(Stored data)
set_option maxHeartbeats 8000000 in
lemma master (n : Nat) : ∀ (c r k t bt l rt m cnt : Int) (seats : List (List Int)) (fuel : Nat),
    (bt - t).toNat ≤ n →
    0 ≤ t → bt ≤ c - 1 → 0 ≤ l → rt ≤ r - 1 → t ≤ bt → l ≤ rt →
    m = k - cnt → 0 ≤ m → m < (bt - t + 1) * (rt - l + 1) → 1 ≤ cnt →
    seatOK c r seats (fun a b => a < t ∨ bt < a ∨ b < l ∨ rt < b) →
    2 * m.toNat + 8 ≤ fuel →
    loopA fuel c r k 1 t l cnt seats = solRing t bt l rt m := by
  induction n using Nat.strong_induction_on with
  | _ n IH =>
  intro c r k t bt l rt m cnt seats fuel hn h0t hbc h0l hrr htb hlr hm h0m hprod hc1 hOK hfuel
  have hOK0 : seatOK c r seats (fun a b => (a < t ∨ bt < a ∨ b < l ∨ rt < b) ∨
      (a = t ∧ l ≤ b ∧ b < l)) := seatOK_congr hOK (by intro a b ha hac hb hbr; omega)
  have hRR := runRight c r k t bt l rt h0t hbc h0l hrr htb hlr (rt - l).toNat l cnt seats
    (by omega) (by omega) (by omega) (by omega) hc1 hOK0
  by_cases case1 : m ≤ rt - l
  · have hres := hRR.1 (by omega) fuel (by omega)
    clear hRR hOK0 hOK IH
    rw [hres, solRing_top htb hlr (by omega)]
    simp only [List.cons.injEq, true_and, and_true]
    omega
  · obtain ⟨seats1, hOK1, heq1⟩ := hRR.2 (by omega)
    clear hRR hOK0 hOK
    have hck1 : cnt + (rt - l) < k := by omega
    have hblock1 : t + PySem.List.pyGetD dxA 1 0 < 0 ∨ c ≤ t + PySem.List.pyGetD dxA 1 0 ∨
        rt + PySem.List.pyGetD dyA 1 0 < 0 ∨ r ≤ rt + PySem.List.pyGetD dyA 1 0 ∨
        seatGet seats1 (t + PySem.List.pyGetD dxA 1 0) (rt + PySem.List.pyGetD dyA 1 0) ≠ 0 := by
      rw [show PySem.List.pyGetD dxA 1 0 = 0 from by decide,
        show PySem.List.pyGetD dyA 1 0 = 1 from by decide]
      by_cases h : r ≤ rt + 1
      · exact Or.inr (Or.inr (Or.inr (Or.inl h)))
      · refine Or.inr (Or.inr (Or.inr (Or.inr ?_)))
        rw [hOK1.2.2 (t + 0) (rt + 1) (by omega) (by omega) (by omega) (by omega)]
        omega
    have hturn1 : ∀ f : Nat, loopA (f + 1) c r k 1 t rt (cnt + (rt - l)) seats1
        = loopA f c r k 2 t rt (cnt + (rt - l)) seats1 := by
      intro f
      have := loopA_turn f hck1 hblock1
      rwa [show PySem.Int.mod (1 + 1) 4 = 2 from by decide] at this
    clear hblock1
    have hOK1' : seatOK c r seats1 (fun a b => (a < t ∨ bt < a ∨ b < l ∨ rt < b) ∨
        (a = t ∧ l ≤ b ∧ b < rt) ∨ (b = rt ∧ t ≤ a ∧ a < t)) :=
      seatOK_congr hOK1 (by intro a b ha hac hb hbr; omega)
    have hRD := runDown c r k t bt l rt h0t hbc h0l hrr htb hlr (bt - t).toNat t
      (cnt + (rt - l)) seats1 (by omega) (by omega) (by omega) (by omega) (by omega) hOK1'
    clear hOK1'
    by_cases case2 : m - (rt - l + 1) < bt - t
    · have hres := hRD.1 (by omega) (fuel - (rt - l).toNat - 1) (by omega)
      clear hRD hOK1 IH
      rw [show fuel = ((fuel - (rt - l).toNat - 1) + 1) + (rt - l).toNat from by omega,
        heq1 ((fuel - (rt - l).toNat - 1) + 1), hturn1 (fuel - (rt - l).toNat - 1), hres,
        solRing_right htb hlr (by omega) (by omega)]
      simp only [List.cons.injEq, true_and, and_true]
      omega
    · obtain ⟨seats2, hOK2, heq2⟩ := hRD.2 (by omega)
      clear hRD
      have htlt : t < bt := by
        by_contra hcon
        have hbt : bt = t := by omega
        rw [hbt] at hprod
        have he : (t - t + 1) * (rt - l + 1) = rt - l + 1 := by ring
        rw [he] at hprod
        omega
      have hck2 : cnt + (rt - l) + (bt - t) < k := by omega
      have hblock2 : bt + PySem.List.pyGetD dxA 2 0 < 0 ∨ c ≤ bt + PySem.List.pyGetD dxA 2 0 ∨
          rt + PySem.List.pyGetD dyA 2 0 < 0 ∨ r ≤ rt + PySem.List.pyGetD dyA 2 0 ∨
          seatGet seats2 (bt + PySem.List.pyGetD dxA 2 0) (rt + PySem.List.pyGetD dyA 2 0) ≠ 0 := by
        rw [show PySem.List.pyGetD dxA 2 0 = 1 from by decide,
          show PySem.List.pyGetD dyA 2 0 = 0 from by decide]
        by_cases h : c ≤ bt + 1
        · exact Or.inr (Or.inl h)
        · refine Or.inr (Or.inr (Or.inr (Or.inr ?_)))
          rw [hOK2.2.2 (bt + 1) (rt + 0) (by omega) (by omega) (by omega) (by omega)]
          omega
      have hturn2 : ∀ f : Nat, loopA (f + 1) c r k 2 bt rt (cnt + (rt - l) + (bt - t)) seats2
          = loopA f c r k 3 bt rt (cnt + (rt - l) + (bt - t)) seats2 := by
        intro f
        have := loopA_turn f hck2 hblock2
        rwa [show PySem.Int.mod (2 + 1) 4 = 3 from by decide] at this
      clear hblock2
      have hOK2' : seatOK c r seats2 (fun a b => (a < t ∨ bt < a ∨ b < l ∨ rt < b) ∨
          (a = t ∧ l ≤ b ∧ b < rt) ∨ (b = rt ∧ t ≤ a ∧ a < bt) ∨ (a = bt ∧ rt < b ∧ b ≤ rt)) :=
        seatOK_congr hOK2 (by intro a b ha hac hb hbr; omega)
      have hRL := runLeft c r k t bt l rt h0t hbc h0l hrr htlt hlr (rt - l).toNat rt
        (cnt + (rt - l) + (bt - t)) seats2 (by omega) (by omega) (by omega) (by omega)
        (by omega) hOK2'
      clear hOK2'
      by_cases case3 : m - (rt - l + 1) - (bt - t) < rt - l
      · have hres := hRL.1 (by omega) (fuel - (rt - l).toNat - 1 - (bt - t).toNat - 1) (by omega)
        clear hRL hOK1 hOK2 IH
        rw [show fuel = ((((fuel - (rt - l).toNat - 1 - (bt - t).toNat - 1) + 1)
              + (bt - t).toNat) + 1) + (rt - l).toNat from by omega,
          heq1 _, hturn1 _, heq2 _, hturn2 _, hres,
          solRing_bottom htlt hlr (by omega) (by omega) (by omega)]
        simp only [List.cons.injEq, true_and, and_true]
        omega
      · obtain ⟨seats3, hOK3, heq3⟩ := hRL.2 (by omega)
        clear hRL
        have hllt : l < rt := by
          by_contra hcon
          have hrtl : rt = l := by omega
          rw [hrtl] at hprod
          have he : (bt - t + 1) * (l - l + 1) = bt - t + 1 := by ring
          rw [he] at hprod
          omega
        have hck3 : cnt + (rt - l) + (bt - t) + (rt - l) < k := by omega
        have hblock3 : bt + PySem.List.pyGetD dxA 3 0 < 0 ∨ c ≤ bt + PySem.List.pyGetD dxA 3 0 ∨
            l + PySem.List.pyGetD dyA 3 0 < 0 ∨ r ≤ l + PySem.List.pyGetD dyA 3 0 ∨
            seatGet seats3 (bt + PySem.List.pyGetD dxA 3 0) (l + PySem.List.pyGetD dyA 3 0) ≠ 0 := by
          rw [show PySem.List.pyGetD dxA 3 0 = 0 from by decide,
            show PySem.List.pyGetD dyA 3 0 = -1 from by decide]
          by_cases h : l + -1 < 0
          · exact Or.inr (Or.inr (Or.inl h))
          · refine Or.inr (Or.inr (Or.inr (Or.inr ?_)))
            rw [hOK3.2.2 (bt + 0) (l + -1) (by omega) (by omega) (by omega) (by omega)]
            omega
        have hturn3 : ∀ f : Nat,
            loopA (f + 1) c r k 3 bt l (cnt + (rt - l) + (bt - t) + (rt - l)) seats3
              = loopA f c r k 0 bt l (cnt + (rt - l) + (bt - t) + (rt - l)) seats3 := by
          intro f
          have := loopA_turn f hck3 hblock3
          rwa [show PySem.Int.mod (3 + 1) 4 = 0 from by decide] at this
        clear hblock3
        have hOK3' : seatOK c r seats3 (fun a b => (a < t ∨ bt < a ∨ b < l ∨ rt < b) ∨
            (a = t ∧ l ≤ b ∧ b < rt) ∨ (b = rt ∧ t ≤ a ∧ a < bt) ∨ (a = bt ∧ l < b ∧ b ≤ rt) ∨
            (b = l ∧ bt < a ∧ a ≤ bt)) :=
          seatOK_congr hOK3 (by intro a b ha hac hb hbr; omega)
        have hRU := runUp c r k t bt l rt h0t hbc h0l hrr htlt hllt (bt - (t + 1)).toNat bt
          (cnt + (rt - l) + (bt - t) + (rt - l)) seats3 (by omega) (by omega) (by omega)
          (by omega) (by omega) hOK3'
        clear hOK3'
        by_cases case4 : m - (rt - l + 1) - (bt - t) - (rt - l) < bt - t - 1
        · have hres := hRU.1 (by omega)
            (fuel - (rt - l).toNat - 1 - (bt - t).toNat - 1 - (rt - l).toNat - 1) (by omega)
          clear hRU hOK1 hOK2 hOK3 IH
          rw [show fuel = ((((((fuel - (rt - l).toNat - 1 - (bt - t).toNat - 1
                - (rt - l).toNat - 1) + 1) + (rt - l).toNat) + 1) + (bt - t).toNat) + 1)
                + (rt - l).toNat from by omega,
            heq1 _, hturn1 _, heq2 _, hturn2 _, heq3 _, hturn3 _, hres,
            solRing_left htlt hllt (by omega) (by omega) (by omega) (by omega)]
          simp only [List.cons.injEq, true_and, and_true]
          omega
        · obtain ⟨seats4, hOK4, heq4⟩ := hRU.2 (by omega)
          clear hRU hOK1 hOK2 hOK3
          have hbt2 : t + 2 ≤ bt := by
            by_contra hcon
            have hbt : bt = t + 1 := by omega
            rw [hbt] at hprod
            have he : (t + 1 - t + 1) * (rt - l + 1) = 2 * (rt - l) + 2 := by ring
            rw [he] at hprod
            omega
          have hrt2 : l + 2 ≤ rt := by
            by_contra hcon
            have hrtl : rt = l + 1 := by omega
            rw [hrtl] at hprod
            have he : (bt - t + 1) * (l + 1 - l + 1) = 2 * (bt - t) + 2 := by ring
            rw [he] at hprod
            omega
          have hck4 : cnt + (rt - l) + (bt - t) + (rt - l) + (bt - (t + 1)) < k := by omega
          have hblock4 : t + 1 + PySem.List.pyGetD dxA 0 0 < 0 ∨
              c ≤ t + 1 + PySem.List.pyGetD dxA 0 0 ∨
              l + PySem.List.pyGetD dyA 0 0 < 0 ∨ r ≤ l + PySem.List.pyGetD dyA 0 0 ∨
              seatGet seats4 (t + 1 + PySem.List.pyGetD dxA 0 0)
                (l + PySem.List.pyGetD dyA 0 0) ≠ 0 := by
            rw [show PySem.List.pyGetD dxA 0 0 = -1 from by decide,
              show PySem.List.pyGetD dyA 0 0 = 0 from by decide]
            refine Or.inr (Or.inr (Or.inr (Or.inr ?_)))
            rw [hOK4.2.2 (t + 1 + -1) (l + 0) (by omega) (by omega) (by omega) (by omega)]
            omega
          have hturn4 : ∀ f : Nat,
              loopA (f + 1) c r k 0 (t + 1) l
                  (cnt + (rt - l) + (bt - t) + (rt - l) + (bt - (t + 1))) seats4
                = loopA f c r k 1 (t + 1) l
                  (cnt + (rt - l) + (bt - t) + (rt - l) + (bt - (t + 1))) seats4 := by
            intro f
            have := loopA_turn f hck4 hblock4
            rwa [show PySem.Int.mod (0 + 1) 4 = 1 from by decide] at this
          clear hblock4
          have hfree5 : ¬(t + 1 + PySem.List.pyGetD dxA 1 0 < 0 ∨
              c ≤ t + 1 + PySem.List.pyGetD dxA 1 0 ∨
              l + PySem.List.pyGetD dyA 1 0 < 0 ∨ r ≤ l + PySem.List.pyGetD dyA 1 0 ∨
              seatGet seats4 (t + 1 + PySem.List.pyGetD dxA 1 0)
                (l + PySem.List.pyGetD dyA 1 0) ≠ 0) := by
            rw [show PySem.List.pyGetD dxA 1 0 = 0 from by decide,
              show PySem.List.pyGetD dyA 1 0 = 1 from by decide]
            have h0 : seatGet seats4 (t + 1 + 0) (l + 1) = 0 := by
              have hiff := hOK4.2.2 (t + 1 + 0) (l + 1) (by omega) (by omega) (by omega) (by omega)
              by_contra hne
              have := hiff.mp hne
              omega
            push_neg
            refine ⟨by omega, by omega, by omega, by omega, by simpa using h0⟩
          have hstep5 : ∀ f : Nat,
              loopA (f + 1) c r k 1 (t + 1) l
                  (cnt + (rt - l) + (bt - t) + (rt - l) + (bt - (t + 1))) seats4
                = loopA f c r k 1 (t + 1) (l + 1)
                  (cnt + (rt - l) + (bt - t) + (rt - l) + (bt - (t + 1)) + 1)
                  (seatSet seats4 (t + 1) l
                    (cnt + (rt - l) + (bt - t) + (rt - l) + (bt - (t + 1)))) := by
            intro f
            have := loopA_move f hck4 hfree5
            rwa [show PySem.List.pyGetD dxA 1 0 = 0 from by decide,
              show PySem.List.pyGetD dyA 1 0 = 1 from by decide, add_zero] at this
          clear hfree5
          have hOK5 : seatOK c r (seatSet seats4 (t + 1) l
              (cnt + (rt - l) + (bt - t) + (rt - l) + (bt - (t + 1))))
              (fun a b => a < t + 1 ∨ bt - 1 < a ∨ b < l + 1 ∨ rt - 1 < b) := by
            refine seatOK_congr (seatOK_set hOK4 (by omega) (by omega) (by omega) (by omega)
              (by omega)) ?_
            intro a b ha hac hb hbr
            omega
          have hprodkey : (bt - t + 1) * (rt - l + 1) - (2 * (rt - l) + 2 * (bt - t))
              = (bt - 1 - (t + 1) + 1) * (rt - 1 - (l + 1) + 1) := by ring
          clear hOK4
          have hrec := IH (bt - 1 - (t + 1)).toNat (by omega) c r k (t + 1) (bt - 1) (l + 1)
            (rt - 1) (m - (2 * (rt - l) + 2 * (bt - t)))
            (cnt + (rt - l) + (bt - t) + (rt - l) + (bt - (t + 1)) + 1)
            (seatSet seats4 (t + 1) l
              (cnt + (rt - l) + (bt - t) + (rt - l) + (bt - (t + 1))))
            (fuel - (rt - l).toNat - 1 - (bt - t).toNat - 1 - (rt - l).toNat - 1
              - (bt - (t + 1)).toNat - 1 - 1)
            (by omega) (by omega) (by omega) (by omega) (by omega) (by omega) (by omega)
            (by omega) (by omega) (by linarith [hprodkey, hprod]) (by omega) hOK5 (by omega)
          rw [show fuel = fuel - (rt - l).toNat - 1 - (bt - t).toNat - 1
                - (rt - l).toNat - 1 - (bt - (t + 1)).toNat - 1 - 1 + 1 + 1
                + (bt - (t + 1)).toNat + 1 + (rt - l).toNat + 1 + (bt - t).toNat + 1
                + (rt - l).toNat from by omega,
            heq1 _, hturn1 _, heq2 _, hturn2 _, heq3 _, hturn3 _, heq4 _, hturn4 _, hstep5 _,
            hrec, solRing_step htlt hllt (by omega) (by omega) (by omega) (by omega)]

EXERCISE DETAILS:
In the data above, start at the line that has "have hRU := runUp", stop after the line that has "l + PySem.List.pyGetD dyA 0 0 <", and print every line in between exactly as it stands.

SOLVED PROBLEM:
        have hRU := runUp c r k t bt l rt h0t hbc h0l hrr htlt hllt (bt - (t + 1)).toNat bt
          (cnt + (rt - l) + (bt - t) + (rt - l)) seats3 (by omega) (by omega) (by omega)
          (by omega) (by omega) hOK3'
        clear hOK3'
        by_cases case4 : m - (rt - l + 1) - (bt - t) - (rt - l) < bt - t - 1
        · have hres := hRU.1 (by omega)
            (fuel - (rt - l).toNat - 1 - (bt - t).toNat - 1 - (rt - l).toNat - 1) (by omega)
          clear hRU hOK1 hOK2 hOK3 IH
          rw [show fuel = ((((((fuel - (rt - l).toNat - 1 - (bt - t).toNat - 1
                - (rt - l).toNat - 1) + 1) + (rt - l).toNat) + 1) + (bt - t).toNat) + 1)
                + (rt - l).toNat from by omega,
            heq1 _, hturn1 _, heq2 _, hturn2 _, heq3 _, hturn3 _, hres,
            solRing_left htlt hllt (by omega) (by omega) (by omega) (by omega)]
          simp only [List.cons.injEq, true_and, and_true]
          omega
        · obtain ⟨seats4, hOK4, heq4⟩ := hRU.2 (by omega)
          clear hRU hOK1 hOK2 hOK3
          have hbt2 : t + 2 ≤ bt := by
            by_contra hcon
            have hbt : bt = t + 1 := by omega
            rw [hbt] at hprod
            have he : (t + 1 - t + 1) * (rt - l + 1) = 2 * (rt - l) + 2 := by ring
            rw [he] at hprod
            omega
          have hrt2 : l + 2 ≤ rt := by
            by_contra hcon
            have hrtl : rt = l + 1 := by omega
            rw [hrtl] at hprod
            have he : (bt - t + 1) * (l + 1 - l + 1) = 2 * (bt - t) + 2 := by ring
            rw [he] at hprod
            omega
          have hck4 : cnt + (rt - l) + (bt - t) + (rt - l) + (bt - (t + 1)) < k := by omega
          have hblock4 : t + 1 + PySem.List.pyGetD dxA 0 0 < 0 ∨
              c ≤ t + 1 + PySem.List.pyGetD dxA 0 0 ∨
              l + PySem.List.pyGetD dyA 0 0 < 0 ∨ r ≤ l + PySem.List.pyGetD dyA 0 0 ∨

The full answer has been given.